- Aim of the task: Would you please copy the part of the material below that opens with the line containing "-- pointers into" and closes with the line containing "def get_LTH_cluster_result (LTH_result"? Copy it exactly, and only it.

- Task material:
-- pv_equiv track=rewrite | github.com/henryzhongsc/lottery_regulated_grouped_kernel_pruning | utils.py | get_LTH_cluster_result
-- ===== SOURCE A (Python) =====
-- def get_LTH_cluster_result(LTH_result, n_clusters = 8):
--     LTH_result = [(i, v) for i, v in enumerate(LTH_result)]
--     LTH_result.sort(reverse=True, key = lambda t: t[1]) # sort by LTH criterion value.
--
--     single_cluster_size = len(LTH_result)/n_clusters
--
--     LTH_clusters = []
--
--     current_cluster_index = 0
--     number_of_pairs = int(len(LTH_result)/2)
--
--     for i in range(number_of_pairs):
--         if current_cluster_index > (n_clusters - 1):
--             current_cluster_index = 0
--         highest_candidate = LTH_result.pop(0)
--         LTH_clusters.append((current_cluster_index,) + highest_candidate)
--         lowest_candidate = LTH_result.pop(-1)
--         LTH_clusters.append((current_cluster_index,) + lowest_candidate)
--
--         current_cluster_index += 1
--
--     LTH_clusters.sort(key = lambda t: t[1]) # sort by filter indices.
--
--     LTH_clusters_labels = [i[0] for i in LTH_clusters]
--
--     return LTH_clusters_labels
-- ===== SOURCE B (Python) =====
-- def get_LTH_cluster_result(LTH_result, n_clusters=8):
--     # Two symmetric pointers into the sorted order + direct label array
--     # (no repeated pop(0), no final sort).
--     order = [i for i, _ in sorted(enumerate(LTH_result), key=lambda t: t[1], reverse=True)]
--     n = len(order)
--     labels = [None] * n
--     c = 0
--     for k in range(n // 2):
--         labels[order[k]] = c
--         labels[order[n - 1 - k]] = c
--         c += 1
--         if c > n_clusters - 1:
--             c = 0
--     return [lab for lab in labels if lab is not None]
-- ===== Notes on version B (the rewrite author's own statement) =====
-- stated objective: faster
-- what changed: Replaces the O(n^2) repeated pop(0)/pop(-1) and the final sort-by-index by two symmetric pointers into the sorted order that write each label directly into a position-indexed array.
import Mathlib
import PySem

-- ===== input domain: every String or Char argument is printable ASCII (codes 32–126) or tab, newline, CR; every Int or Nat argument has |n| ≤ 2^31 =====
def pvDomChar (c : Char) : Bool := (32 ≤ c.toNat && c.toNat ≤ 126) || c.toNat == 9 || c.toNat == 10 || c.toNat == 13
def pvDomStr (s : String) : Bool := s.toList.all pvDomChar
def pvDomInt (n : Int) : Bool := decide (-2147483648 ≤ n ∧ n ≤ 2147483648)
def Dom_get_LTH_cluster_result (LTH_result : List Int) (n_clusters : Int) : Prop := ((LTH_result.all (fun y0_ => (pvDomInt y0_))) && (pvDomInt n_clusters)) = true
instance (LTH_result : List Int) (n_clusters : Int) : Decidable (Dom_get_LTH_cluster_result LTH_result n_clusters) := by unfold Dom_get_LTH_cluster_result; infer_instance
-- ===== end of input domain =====

-- B replaces A's quadratic repeated pop(0)/pop(-1) and final sort-by-index by two symmetric
-- pointers into the sorted order writing each label straight into a position-indexed array.

-- ===== PORT A =====
def get_LTH_cluster_result (LTH_result : List Int) (n_clusters : Int) : List Int :=
  -- LTH_result = [(i, v) for i, v in enumerate(LTH_result)]; .sort(reverse=True, key=lambda t: t[1])
  let lst := PySem.List.sorted (PySem.List.enumerate LTH_result 0) (fun t => t.2) true
  -- single_cluster_size = len(LTH_result)/n_clusters : unused float; it raises iff n_clusters = 0 (excluded by Pre_)
  -- number_of_pairs = int(len(LTH_result)/2): exact float halving then truncation = floor division (0 ≤ len ≤ 2^31 < 2^53)
  let number_of_pairs : Int := PySem.Int.floordiv (PySem.List.len lst) 2
  let st := (PySem.List.pyRange 0 number_of_pairs 1).foldl
    (fun (st : List (Int × Int) × List (Int × Int × Int) × Int) _ =>
      let L := st.1
      let acc := st.2.1
      let c0 := st.2.2
      let c := if c0 > n_clusters - 1 then 0 else c0
      match PySem.List.pop? L 0 with
      | none => (L, acc, c + 1)                       -- unreachable: Python would raise IndexError
      | some (highest, L1) =>
        match PySem.List.pop? L1 (-1) with
        | none => (L1, acc ++ [(c, highest)], c + 1)  -- unreachable: Python would raise IndexError
        | some (lowest, L2) => (L2, acc ++ [(c, highest)] ++ [(c, lowest)], c + 1))
    (lst, ([] : List (Int × Int × Int)), (0 : Int))
  -- LTH_clusters.sort(key=lambda t: t[1]); [i[0] for i in LTH_clusters]
  (PySem.List.sorted st.2.1 (fun t => t.2.1) false).map (fun t => t.1)

-- ===== PORT B =====
def get_LTH_cluster_result_alt (LTH_result : List Int) (n_clusters : Int) : List Int :=
  -- order = [i for i, _ in sorted(enumerate(LTH_result), key=lambda t: t[1], reverse=True)]
  let order := (PySem.List.sorted (PySem.List.enumerate LTH_result 0) (fun t => t.2) true).map (fun t => t.1)
  let n := order.length
  -- labels = [None] * n; for k in range(n // 2): labels[order[k]] = c; labels[order[n-1-k]] = c; c += 1; wrap
  let st := (PySem.List.pyRange 0 (PySem.Int.floordiv (n : Int) 2) 1).foldl
    (fun (st : List (Option Int) × Int) k =>
      let labels := st.1
      let c := st.2
      let labels := PySem.List.pySetD labels (PySem.List.pyGetD order k 0) (some c)
      let labels := PySem.List.pySetD labels (PySem.List.pyGetD order ((n : Int) - 1 - k) 0) (some c)
      (labels, if c + 1 > n_clusters - 1 then 0 else c + 1))
    (List.replicate n (none : Option Int), (0 : Int))
  -- return [lab for lab in labels if lab is not None]
  st.1.filterMap id

-- ===== PRECONDITION & SPEC =====
-- Pre_ excludes exactly n_clusters = 0, where A raises ZeroDivisionError (the line
-- 'single_cluster_size = len(LTH_result)/n_clusters'); A returns on every other input.
def Pre_get_LTH_cluster_result (LTH_result : List Int) (n_clusters : Int) : Prop := n_clusters ≠ 0
instance (LTH_result : List Int) (n_clusters : Int) : Decidable (Pre_get_LTH_cluster_result LTH_result n_clusters) := by unfold Pre_get_LTH_cluster_result; infer_instance
def pvWitness_get_LTH_cluster_result : List Int × Int := ([3, 1, 2, 5], 2)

- Response area:
-- pointers into the sorted order writing each label straight into a position-indexed array.

-- ===== PORT A =====
def get_LTH_cluster_result (LTH_result : List Int) (n_clusters : Int) : List Int :=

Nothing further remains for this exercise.